Professor Fang Liu Shanghai Xindaobei Hematology Hospital

Professor Liu earned her medical degree at Xiangya School of Medicine, her master’s degree at Peking Union Medical College, and her doctorate at Peking University Health Science Center. She subsequently completed postdoctoral research at the Nevada Cancer Institute in the United States.

She currently serves as Deputy Medical Director of Shanghai Xindaobei Hematology Hospital and Director of the First Department of Hematology. In 2016, she trained in CAR-T cell culture techniques at iCellgene in the U.S.

With nearly 20 years of experience in hematopoietic stem cell transplantation, Professor Liu has independently led close to 800 transplants, the majority of which were haploidentical procedures.
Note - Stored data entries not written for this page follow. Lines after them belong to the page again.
-- Python's x & (2^m - 1) is x mod 2^m (two's-complement mask extraction)
theorem band_mask (x : Int) (m : Nat) :
    PySem.Int.band x (((2 ^ m : Nat) : Int) - 1) = x % ((2 ^ m : Nat) : Int) := by
  have hK : (1 : Nat) ≤ 2 ^ m := Nat.one_le_two_pow
  have hmask : (((2 ^ m : Nat) : Int) - 1) = ((2 ^ m - 1 : Nat) : Int) := by push_cast [hK]; ring
  cases x with
  | ofNat k =>
    rw [Int.ofNat_eq_natCast, hmask, PySem.Int.band_of_nonneg (Int.natCast_nonneg k)
      (Int.natCast_nonneg _)]
    simp only [Int.toNat_natCast]
    rw [Nat.and_two_pow_sub_one_eq_mod, Int.natCast_mod]
  | negSucc k =>
    simp only [PySem.Int.band]
    rw [if_neg (by simp [Int.negSucc_eq]; omega),
      if_pos (by rw [hmask]; exact Int.natCast_nonneg _)]
    have h1 : -Int.negSucc k - 1 = (k : Int) := by rw [Int.negSucc_eq]; ring
    rw [h1, hmask]
    simp only [Int.toNat_natCast]
    rw [Nat.and_comm, Nat.and_two_pow_sub_one_eq_mod, Int.negSucc_eq]
    generalize (2 : Nat) ^ m = K at *
    obtain ⟨q, r, hr, rfl⟩ : ∃ q r, r < K ∧ k = K * q + r :=
      ⟨k / K, k % K, Nat.mod_lt _ (by omega), (Nat.div_add_mod k K).symm⟩
    have hmod : (K * q + r) % K = r := by
      rw [Nat.mul_add_mod, Nat.mod_eq_of_lt hr]
    rw [hmod]
    have hle : 1 + r ≤ K := by omega
    have hx : -(((K * q + r : Nat) : Int) + 1) = ((K - 1 - r : Nat) : Int)
        + (K : Int) * (-((q : Nat) : Int) - 1) := by
      push_cast [Nat.sub_sub, Nat.cast_sub hle]
      ring
    rw [hx, Int.add_mul_emod_self_left, Int.emod_eq_of_lt (Int.natCast_nonneg _)
      (by push_cast [Nat.sub_sub, Nat.cast_sub hle]; omega)]

-- accumulator form of A's inner loop
theorem rowLoop_append (k : Nat) : ∀ (a b : Int) (s : List Char),
    rowLoop k a b s = rowLoop k a b [] ++ s := by
  induction k with
  | zero => intro a b s; rfl
  | succ k ih =>
      intro a b s
      rw [rowLoop, rowLoop, ih _ _ (_ :: _), ih _ _ (_ :: _)]
      simp

-- '#'/' ' bit characters of an Int, least significant bit last
def bitsOr : Nat → Int → List Char
  | 0, _ => []
  | k + 1, v => bitsOr k (PySem.Int.floordiv v 2) ++
      [if PySem.Int.mod v 2 = 1 then '#' else ' ']

theorem rowLoop_eq_bitsOr (m : Nat) : ∀ (a b : Int),
    rowLoop m a b [] = bitsOr m (PySem.Int.bor a b) := by
  induction m with
  | zero => intro a b; rfl
  | succ m ih =>
      intro a b
      have hs := bor_step a b
      have h1 : PySem.Int.floordiv (PySem.Int.bor a b) 2 =
          PySem.Int.bor (PySem.Int.floordiv a 2) (PySem.Int.floordiv b 2) := by
        rw [hs, PySem.Int.floordiv_eq_ediv_of_pos (by norm_num)]
        split <;> omega
      have h2 : PySem.Int.mod (PySem.Int.bor a b) 2 =
          (if PySem.Int.mod a 2 = 1 ∨ PySem.Int.mod b 2 = 1 then 1 else 0) := by
        rw [hs, PySem.Int.mod_eq_emod_of_pos (by norm_num)]
        split <;> omega
      rw [rowLoop, rowLoop_append, ih, bitsOr, h1, h2]
      have hch : (if (if PySem.Int.mod a 2 = 1 ∨ PySem.Int.mod b 2 = 1 then (1:Int) else 0) = 1
          then '#' else ' ') = (if PySem.Int.mod a 2 = 1 ∨ PySem.Int.mod b 2 = 1 then '#' else ' ') := by
        by_cases hc : PySem.Int.mod a 2 = 1 ∨ PySem.Int.mod b 2 = 1
        · rw [if_pos hc, if_pos hc, if_pos rfl]
        · rw [if_neg hc, if_neg hc, if_neg (by norm_num)]
      rw [hch]

-- '1'/'0' bit characters of a Nat, least significant bit last
def bitsN : Nat → Nat → List Char
  | 0, _ => []
  | k + 1, w => bitsN k (w / 2) ++ [if w % 2 = 1 then '1' else '0']

theorem emod_pow_succ (v : Int) (k : Nat) :
    v % (2 : Int) ^ (k + 1) = 2 * ((v / 2) % (2 : Int) ^ k) + v % 2 := by
  have hK : (0 : Int) < 2 ^ k := by positivity
  have hA0 : 0 ≤ (v / 2) % (2 : Int) ^ k := Int.emod_nonneg _ (by omega)
  have hA1 : (v / 2) % (2 : Int) ^ k < 2 ^ k := Int.emod_lt_of_pos _ hK
  have hv : 2 * (v / 2) + v % 2 = v := Int.mul_ediv_add_emod v 2
  have hu : (2:Int) ^ k * ((v / 2) / 2 ^ k) + (v / 2) % 2 ^ k = v / 2 :=
    Int.mul_ediv_add_emod (v / 2) ((2:Int) ^ k)
  have ht0 : 0 ≤ v % 2 := Int.emod_nonneg _ (by omega)
  have ht1 : v % 2 < 2 := Int.emod_lt_of_pos _ (by omega)
  have hx : v = (2 * ((v / 2) % (2 : Int) ^ k) + v % 2)
      + ((2:Int) ^ (k + 1)) * ((v / 2) / 2 ^ k) := by
    rw [pow_succ]
    linear_combination -hv - 2 * hu
  conv_lhs => rw [hx]
  rw [Int.add_mul_emod_self_left, Int.emod_eq_of_lt (by omega) (by rw [pow_succ]; omega)]
-- pv_equiv track=rewrite | github.com/Lama1kid/CS61A_Summer_2020 | 61a-su20-mt/poke.py | copycat
-- ===== SOURCE A (Python) =====
-- def copycat(lst1, lst2):
--     """
--     >>> copycat(['a', 'b', 'c'], [1, -1, 3])
--     ['c', 'c', 'c']
--     """
--     new_lst = []
--     def helper(index):
--         while index < min(len(lst1), len(lst2)):
--             if lst2[index] > 0:
--                 for _ in range(lst2[index]):
--                     new_lst.append(lst1[index])
--                 index += 1
--             elif lst2[index] == 0:
--                 index += 1
--             else:
--                 for _ in range(abs(lst2[index])):
--                     new_lst.pop()
--                 index += 1
--         return new_lst
--     return helper(0)
-- ===== SOURCE B (Python) =====
-- def copycat(lst1, lst2):
--     """
--     >>> copycat(['a', 'b', 'c'], [1, -1, 3])
--     ['c', 'c', 'c']
--     """
--     # Run-length grouped stack: each entry [value, count]; pops decrement group
--     # counts instead of removing one element at a time.
--     groups = []
--     for v, n in zip(lst1, lst2):
--         if n > 0:
--             groups.append([v, n])
--         elif n < 0:
--             k = -n
--             while k > 0:
--                 top = groups[-1]  # IndexError here, like A's pop, on underflow
--                 if top[1] <= k:
--                     k -= top[1]
--                     groups.pop()
--                 else:
--                     top[1] -= k
--                     k = 0
--     return [v for v, c in groups for _ in range(c)]
-- ===== Notes on version B (the rewrite author's own statement) =====
-- stated objective: alternative
-- what changed: Replaces A's element-by-element stack (append/pop one item per unit of lst2[i]) with a run-length grouped stack of (value,count) pairs: each positive entry is one push and each negative entry decrements group counts, the flat list being materialized only once at the end.
import Mathlib
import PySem

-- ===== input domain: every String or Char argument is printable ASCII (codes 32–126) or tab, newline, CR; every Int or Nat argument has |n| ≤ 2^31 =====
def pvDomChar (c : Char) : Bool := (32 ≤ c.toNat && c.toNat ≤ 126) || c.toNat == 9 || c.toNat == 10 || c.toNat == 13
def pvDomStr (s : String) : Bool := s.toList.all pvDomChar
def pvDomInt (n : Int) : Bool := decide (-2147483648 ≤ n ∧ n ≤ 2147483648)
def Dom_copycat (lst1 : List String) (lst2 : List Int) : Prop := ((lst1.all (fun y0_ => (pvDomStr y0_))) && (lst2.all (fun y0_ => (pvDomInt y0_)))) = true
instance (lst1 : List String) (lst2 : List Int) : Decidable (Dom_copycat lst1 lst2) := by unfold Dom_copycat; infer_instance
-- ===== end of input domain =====

-- B replaces A's element-by-element stack with a run-length grouped stack
-- (push one (value,count) group per positive entry, pops decrement group
-- counts); an alternative algorithm with one push/pop-merge per entry of lst2.

-- ===== PORT A =====
-- A's while-loop over 'index' with accumulator new_lst; fuel = remaining indices.
-- 'new_lst.pop()' on the empty list raises IndexError in Python; here it is
-- dropLast (a no-op on []) — exactly those inputs are excluded by Pre_copycat.
def copycatLoop (lst1 : List String) (lst2 : List Int) : Nat → Nat → List String → List String
  | 0, _, acc => acc
  | fuel + 1, index, acc =>
    let n := (PySem.List.pyGet? lst2 (index : Int)).getD 0
    if n > 0 then
      copycatLoop lst1 lst2 fuel (index + 1)
        (acc ++ List.replicate n.toNat ((PySem.List.pyGet? lst1 (index : Int)).getD ""))
    else if n = 0 then
      copycatLoop lst1 lst2 fuel (index + 1) acc
    else
      copycatLoop lst1 lst2 fuel (index + 1) (List.dropLast^[n.natAbs] acc)

def copycat (lst1 : List String) (lst2 : List Int) : List String :=
  copycatLoop lst1 lst2 (min lst1.length lst2.length) 0 []

-- ===== PORT B =====
-- Source B's inner 'while k > 0' pop loop over the group stack (head = top group,
-- i.e. the end of Source B's Python list).
def popGroups : List (String × Int) → Int → List (String × Int)
  | [], _ => []
  | (v, c) :: rest, k =>
    if k > 0 then
      if c ≤ k then popGroups rest (k - c) else (v, c - k) :: rest
    else (v, c) :: rest

def copycat_alt (lst1 : List String) (lst2 : List Int) : List String :=
  let groups := (lst1.zip lst2).foldl
    (fun gs vn =>
      if vn.2 > 0 then (vn.1, vn.2) :: gs
      else if vn.2 < 0 then popGroups gs (-vn.2)
      else gs) []
  groups.reverse.flatMap (fun p => List.replicate p.2.toNat p.1)

-- ===== PRECONDITION & SPEC =====
-- Pre_ excludes exactly the inputs where Python A raises IndexError (a pop on
-- the empty stack): some prefix of lst2 within the zipped range sums negative.
def Pre_copycat (lst1 : List String) (lst2 : List Int) : Prop :=
  ∀ k, k ≤ min lst1.length lst2.length → 0 ≤ (lst2.take k).sum
instance (lst1 : List String) (lst2 : List Int) : Decidable (Pre_copycat lst1 lst2) := by
  unfold Pre_copycat; infer_instance
def pvWitness_copycat : List String × List Int := (["a", "b", "c"], [1, -1, 3])

def Spec_copycat (lst1 : List String) (lst2 : List Int) (out : List String) : Prop := out = copycat_alt lst1 lst2
instance (lst1 : List String) (lst2 : List Int) (out : List String) : Decidable (Spec_copycat lst1 lst2 out) := by unfold Spec_copycat; infer_instance

-- ===== CLAIM (what is proved, stated in full; the proofs are below) =====
def Claim_equal_copycat : Prop := ∀ (lst1 : List String) (lst2 : List Int), Dom_copycat lst1 lst2 → Pre_copycat lst1 lst2 → Spec_copycat lst1 lst2 (copycat lst1 lst2)

-- ===== LEMMAS AND PROOFS =====

-- flatten a group stack (head = top) back to the flat stack (top = last)
def flat : List (String × Int) → List String
  | [] => []
  | (v, c) :: gs => flat gs ++ List.replicate c.toNat v

lemma reverse_flatMap_eq_flat (gs : List (String × Int)) :
    gs.reverse.flatMap (fun p => List.replicate p.2.toNat p.1) = flat gs := by
  induction gs with
  | nil => rfl
  | cons p gs ih => cases p; simp [flat, ← ih, List.flatMap_append]

lemma iterate_dropLast_append_replicate (v : String) :
    ∀ (n : Nat) (X : List String), List.dropLast^[n] (X ++ List.replicate n v) = X := by
  intro n
  induction n with
  | zero => simp
  | succ n ih =>
    intro X
    rw [Function.iterate_succ_apply, List.replicate_succ', ← List.append_assoc,
      List.dropLast_concat, ih]

lemma pop_flat : ∀ (gs : List (String × Int)) (k : Int),
    (∀ p ∈ gs, 0 < p.2) →
    List.dropLast^[k.toNat] (flat gs) = flat (popGroups gs k) := by
  intro gs
  induction gs with
  | nil =>
    intro k _
    simp only [flat, popGroups]
    exact Function.iterate_fixed rfl _
  | cons p gs ih =>
    intro k hpos
    obtain ⟨v, c⟩ := p
    by_cases hk : k > 0
    · by_cases hck : c ≤ k
      · have hc : (0:Int) < c := hpos (v, c) (by simp)
        have hsplit : k.toNat = c.toNat + (k - c).toNat := by omega
        rw [popGroups, if_pos hk, if_pos hck, hsplit, Nat.add_comm,
          Function.iterate_add_apply]
        rw [flat, iterate_dropLast_append_replicate]
        exact ih (k - c) (fun p hp => hpos p (List.mem_cons_of_mem _ hp))
      · -- partial pop of the top group
        push Not at hck
        have hc : (0:Int) < c := hpos (v, c) (by simp)
        rw [popGroups, if_pos hk, if_neg (by omega)]
        have hrepl : List.replicate c.toNat v
            = List.replicate (c - k).toNat v ++ List.replicate k.toNat v := by
          rw [← List.replicate_add]
          congr 1
          omega
        rw [flat, hrepl, ← List.append_assoc, iterate_dropLast_append_replicate, flat]
    · have : k.toNat = 0 := by omega
      rw [popGroups, if_neg hk, this]
      simp
lemma pop_pos : ∀ (gs : List (String × Int)) (k : Int),
    (∀ p ∈ gs, 0 < p.2) → ∀ p ∈ popGroups gs k, 0 < p.2 := by
  intro gs
  induction gs with
  | nil => intro k _ p hp; simp [popGroups] at hp
  | cons q gs ih =>
    intro k hpos p hp
    obtain ⟨v, c⟩ := q
    have hc : (0:Int) < c := hpos (v, c) (by simp)
    rw [popGroups] at hp
    split_ifs at hp with h1 h2
    · exact ih (k - c) (fun p hp' => hpos p (List.mem_cons_of_mem _ hp')) p hp
    · rcases List.mem_cons.1 hp with h | h
      · subst h; simp; omega
      · exact hpos p (List.mem_cons_of_mem _ h)
    · exact hpos p hp

lemma loop_eq (lst1 : List String) (lst2 : List Int) :
    ∀ (fuel index : Nat) (gs : List (String × Int)),
    index + fuel = min lst1.length lst2.length →
    (∀ p ∈ gs, 0 < p.2) →
    copycatLoop lst1 lst2 fuel index (flat gs)
      = flat (((lst1.zip lst2).drop index).foldl
          (fun gs vn =>
            if vn.2 > 0 then (vn.1, vn.2) :: gs
            else if vn.2 < 0 then popGroups gs (-vn.2)
            else gs) gs) := by
  intro fuel
  induction fuel with
  | zero =>
    intro index gs hlen _
    have : (lst1.zip lst2).drop index = [] := by
      apply List.drop_eq_nil_of_le
      simp [List.length_zip]; omega
    simp [copycatLoop, this]
  | succ fuel ih =>
    intro index gs hlen hpos
    have hmin : index < min lst1.length lst2.length := by omega
    have h1 : index < lst1.length := by omega
    have h2 : index < lst2.length := by omega
    have hz : index < (lst1.zip lst2).length := by simp [List.length_zip]; omega
    have hdrop : (lst1.zip lst2).drop index
        = (lst1.zip lst2)[index] :: (lst1.zip lst2).drop (index + 1) :=
      (List.getElem_cons_drop hz).symm
    have hget : (lst1.zip lst2)[index] = (lst1[index], lst2[index]) := by
      simp [List.getElem_zip]
    have hget1 : PySem.List.pyGet? lst1 (index : Int) = some lst1[index] :=
      PySem.List.pyGet?_ofNat lst1 index h1
    have hget2 : PySem.List.pyGet? lst2 (index : Int) = some lst2[index] :=
      PySem.List.pyGet?_ofNat lst2 index h2
    rw [hdrop, List.foldl_cons, hget]
    rw [copycatLoop]
    simp only [hget1, hget2, Option.getD_some]
    by_cases hp : lst2[index] > 0
    · rw [if_pos hp]
      have : flat gs ++ List.replicate (lst2[index]).toNat lst1[index]
          = flat ((lst1[index], lst2[index]) :: gs) := by simp [flat]
      rw [this, ih (index + 1) _ (by omega)
        (by intro p hp'
            rcases List.mem_cons.1 hp' with h | h
            · subst h; simpa using hp
            · exact hpos p h)]
      simp [hp]
    · by_cases hz0 : lst2[index] = 0
      · rw [if_neg hp, if_pos hz0]
        rw [ih (index + 1) gs (by omega) hpos]
        simp [hz0]
      · rw [if_neg hp, if_neg hz0]
        have hneg : lst2[index] < 0 := by omega
        have habs : (lst2[index]).natAbs = (-lst2[index]).toNat := by omega
        rw [habs, pop_flat gs _ hpos,
          ih (index + 1) _ (by omega) (pop_pos gs _ hpos)]
        simp [hneg, if_neg hp]

-- ===== VERDICT (by name: the statement is the Claim_ definition above) =====
theorem copycat_spec : Claim_equal_copycat := by
  intro lst1 lst2 _ _
  unfold Spec_copycat copycat copycat_alt
  rw [reverse_flatMap_eq_flat]
  have := loop_eq lst1 lst2 (min lst1.length lst2.length) 0 [] (by omega)
    (by intro p hp; simp at hp)
  simpa [flat] using this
She has developed an integrated transplant management system and has extensive expertise in relapse prevention and complication management.

She has also led multiple clinical trials of CAR-T therapy. Notably, she performed the world’s first dual-target CLL1-CD33 CAR-T therapy in relapsed/refractory AML, as well as the world’s first BCMA-CD19 dual-target CAR-T therapy in autoimmune disease. Her team’s work has been presented at major international conferences, including EHA 2018, ASH 2018, iwCAR 2019, ASH 2019, EHA 2020, and iwAL 2022. Her research was recognized as the Best Abstract at EHA 2018 and included in the Best of EHA in the leukemia section in 2020.